4. generate-dependencies.sh - jq output formatting issue (Low)

File: distribution/linux/flatpak/generate-dependencies.sh:100-107

The JSON assembly logic has an inconsistency:

• When jq is available (line 103): jq -s '.' slurps the entries into an array and outputs proper JSON. But then tail -n +2 | head -n -1 strips the outer [ and ], and the script adds its own [ and ] on lines 100 and 107. This works but produces double-indented output and the array already has proper commas from jq.
• When jq is not available (line 105): sed '1s/^/ /; 1!s/^/, /' prepends commas to lines 2+, but the first line is not comma-prefixed. This means the first entry has no comma before it (correct) but subsequent entries have a leading comma instead of a trailing one. The result is technically valid JSON but unconventional formatting.

More importantly, the grep -c on line 112 searches for "type": "file" with spaces, but the entries are generated as compact JSON ("type":"file" without spaces). This means the count will always report 0 in the final summary message. Should match the actual format or use jq for counting.

5. Unquoted variables in heredoc (Low)

File: distribution/linux/flatpak/generate-dependencies.sh:59

git clone --depth 1 --branch ${BRANCH} ${REPO_URL} "\$BUILD_DIR"

${BRANCH} and ${REPO_URL} are expanded by the outer shell (before being passed to flatpak). While the defaults are safe, if a user overrides these env vars with values containing spaces, the command would break. Consider quoting: "${BRANCH}" "${REPO_URL}".

6. --share=network in finish-args (Note - probably fine)

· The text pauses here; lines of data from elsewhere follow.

-- pv_equiv track=rewrite | github.com/ilovecoffeeeee/python | dayoffCalender/dayoff.py | day_off
-- ===== SOURCE A (Python) =====
-- def day_off(person_date):
--
-- 	people = []
-- 	dates = []
--
-- 	for person, date in person_date.items():
-- 		people.append(person)
-- 		dates = dates + date
--
-- 	date_person = {}
--
-- 	for date in dates:
-- 		date_person[date] = []
--
-- 	for person in people:
-- 		for date in person_date[person]:
-- 			date_person.setdefault(date, []).append(person)
-- 			date_person[date].sort()
--
-- 	date_person = dict(sorted(date_person.items(), key=lambda  x: x[0]))
--
-- 	return date_person
-- ===== SOURCE B (Python) =====
-- from itertools import groupby
--
--
-- def day_off(person_date):
--     pairs = sorted(
--         (date, person)
--         for person, dates in person_date.items()
--         for date in dates
--     )
--     return {
--         date: [person for _, person in group]
--         for date, group in groupby(pairs, key=lambda pair: pair[0])
--     }
-- ===== Notes on version B (the rewrite author's own statement) =====
-- stated objective: faster
-- what changed: A builds a date-keyed dict with setdefault and re-sorts each person list after every single append, then sorts the items at the end; B flattens the mapping to (date, person) pairs, sorts them once globally, and emits the result in a single itertools.groupby pass with no per-date sorting and no intermediate dict.
import Mathlib
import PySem

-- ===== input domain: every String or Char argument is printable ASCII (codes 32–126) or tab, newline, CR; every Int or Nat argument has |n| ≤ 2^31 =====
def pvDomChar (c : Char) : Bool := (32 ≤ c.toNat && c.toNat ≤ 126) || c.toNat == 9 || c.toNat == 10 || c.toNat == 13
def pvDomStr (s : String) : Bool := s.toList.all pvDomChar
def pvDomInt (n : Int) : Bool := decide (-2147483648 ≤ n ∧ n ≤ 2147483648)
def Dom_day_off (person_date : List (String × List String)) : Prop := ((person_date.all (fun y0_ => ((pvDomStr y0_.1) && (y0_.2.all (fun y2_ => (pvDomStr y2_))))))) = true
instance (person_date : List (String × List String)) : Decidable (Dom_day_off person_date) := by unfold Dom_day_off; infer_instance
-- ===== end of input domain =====

-- B replaces A's dict-building with per-date re-sorting by one global sort of the (date,
-- person) pairs followed by a single grouping pass (objective: faster; measured by the check).

-- ===== PORT A =====
def day_off (person_date : List (String × List String)) : List (String × List String) :=
  -- people = []; dates = []; for person, date in person_date.items(): ...
  let st := person_date.foldl
    (fun (acc : List String × List String) pd => (acc.1 ++ [pd.1], acc.2 ++ pd.2)) ([], [])
  let people := st.1
  let dates := st.2
  -- date_person = {}; for date in dates: date_person[date] = []
  let dp1 : PySem.Dict String (List String) :=
    dates.foldl (fun d date => d.insert date ([] : List String)) PySem.Dict.empty
  -- for person in people: for date in person_date[person]: setdefault/append; sort
  let dp2 : PySem.Dict String (List String) :=
    people.foldl (fun d person =>
      ((PySem.Dict.mk person_date).getD person []).foldl (fun d date =>
        ((d.setdefault date []).modify date [] (fun v => v ++ [person])).modify date []
          (fun v => PySem.List.sorted v (fun x => x))) d) dp1
  -- date_person = dict(sorted(date_person.items(), key=lambda x: x[0]))
  PySem.List.sorted dp2.items (fun x => x.1)

-- ===== PORT B =====
-- itertools.groupby over the sorted pair list: one run per distinct date
def pvGroupRuns : List (String × String) → List (String × List String)
  | [] => []
  | (d, p) :: rest =>
      (d, p :: (rest.takeWhile (fun q => q.1 == d)).map (fun q => q.2)) ::
        pvGroupRuns (rest.dropWhile (fun q => q.1 == d))
  termination_by l => l.length
  decreasing_by
    simp only [List.length_cons]
    exact Nat.lt_succ_of_le (List.length_dropWhile_le _ _)

def day_off_alt (person_date : List (String × List String)) : List (String × List String) :=
  let pairs := person_date.flatMap (fun pd => pd.2.map (fun date => (date, pd.1)))
  pvGroupRuns (PySem.List.sorted2 pairs (fun q => q.1) (fun q => q.2))

-- ===== PRECONDITION & SPEC =====
-- Pre_ excludes association lists with duplicate person keys: the Python parameter is a dict,
-- so such lists do not correspond to any Python input.
def Pre_day_off (person_date : List (String × List String)) : Prop :=
  (person_date.map Prod.fst).Nodup
instance (person_date : List (String × List String)) : Decidable (Pre_day_off person_date) := by
  unfold Pre_day_off; infer_instance

def pvWitness_day_off : (List (String × List String)) :=
  [("ann", ["mon", "tue"]), ("bob", ["tue"])]

def Spec_day_off (person_date : List (String × List String)) (out : List (String × List String)) : Prop := out = day_off_alt person_date
instance (person_date : List (String × List String)) (out : List (String × List String)) : Decidable (Spec_day_off person_date out) := by unfold Spec_day_off; infer_instance

-- ===== CLAIM (what is proved, stated in full; the proofs are below) =====
def Claim_equal_day_off : Prop := ∀ (person_date : List (String × List String)), Dom_day_off person_date → Pre_day_off person_date → Spec_day_off person_date (day_off person_date)

-- ===== LEMMAS AND PROOFS =====

-- Weak lexicographic order on (date, person) pairs; Python's tuple `<=`.
def pvPairLe (a b : String × String) : Prop := a.1 < b.1 ∨ (a.1 = b.1 ∧ a.2 ≤ b.2)

-- one step of A's third loop, as a function of one (date, person) pair
def pvStep (d : PySem.Dict String (List String)) (q : String × String) : PySem.Dict String (List String) :=
  ((d.setdefault q.1 []).modify q.1 [] (fun v => v ++ [q.2])).modify q.1 []
    (fun v => PySem.List.sorted v (fun x => x))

Files: Both .yaml manifests

--share=network is included in the Flatpak finish-args. This is likely needed for TSA timestamping and CRL/OCSP revocation checks, which are core features. Just flagging for awareness since many Flatpak reviewers (especially Flathub) scrutinize network access.

Minor / cosmetic

• jsignpdf.desktop:12 - file has a trailing blank line (line 12 is empty). Some linters flag this.
• maven-dependencies.json - 4335 lines / 619 dependency entries. This is a large generated file. Consider adding it to .gitattributes with linguist-generated=true so it doesn't pollute diffs and code review.
• Commit history - 10 commits including 4 sequential metainfo.xml updates via GitHub UI. Consider squashing before merge for a cleaner history.

---

Summary

The PR is in good shape after the latest round of fixes. The critical issue from the first review (missing inner script) has been resolved by reworking the dependency generation into a single self-contained script. All URL-related review comments have been addressed.

The remaining issues are mostly minor. The screenshot type="default" duplication (#1) and the grep -c pattern mismatch (#4) are the most actionable items. The license question (#2) is worth discussing but may be intentionally simplified.

[Sesivany]

I tried to accommodate the feedback. I considered dropping --share=network, but it's indeed necessary for TSA.

[kwart]

Thanks for the fixes. LGTM 🙏

[kwart]

If the distribution/linux/flatpak/maven-dependencies.json needs to stay up-to-date, we'll probably need additional automation to regenerate it. 🤔 (GitHub action? or is it possible to solve this on the Flathub side?)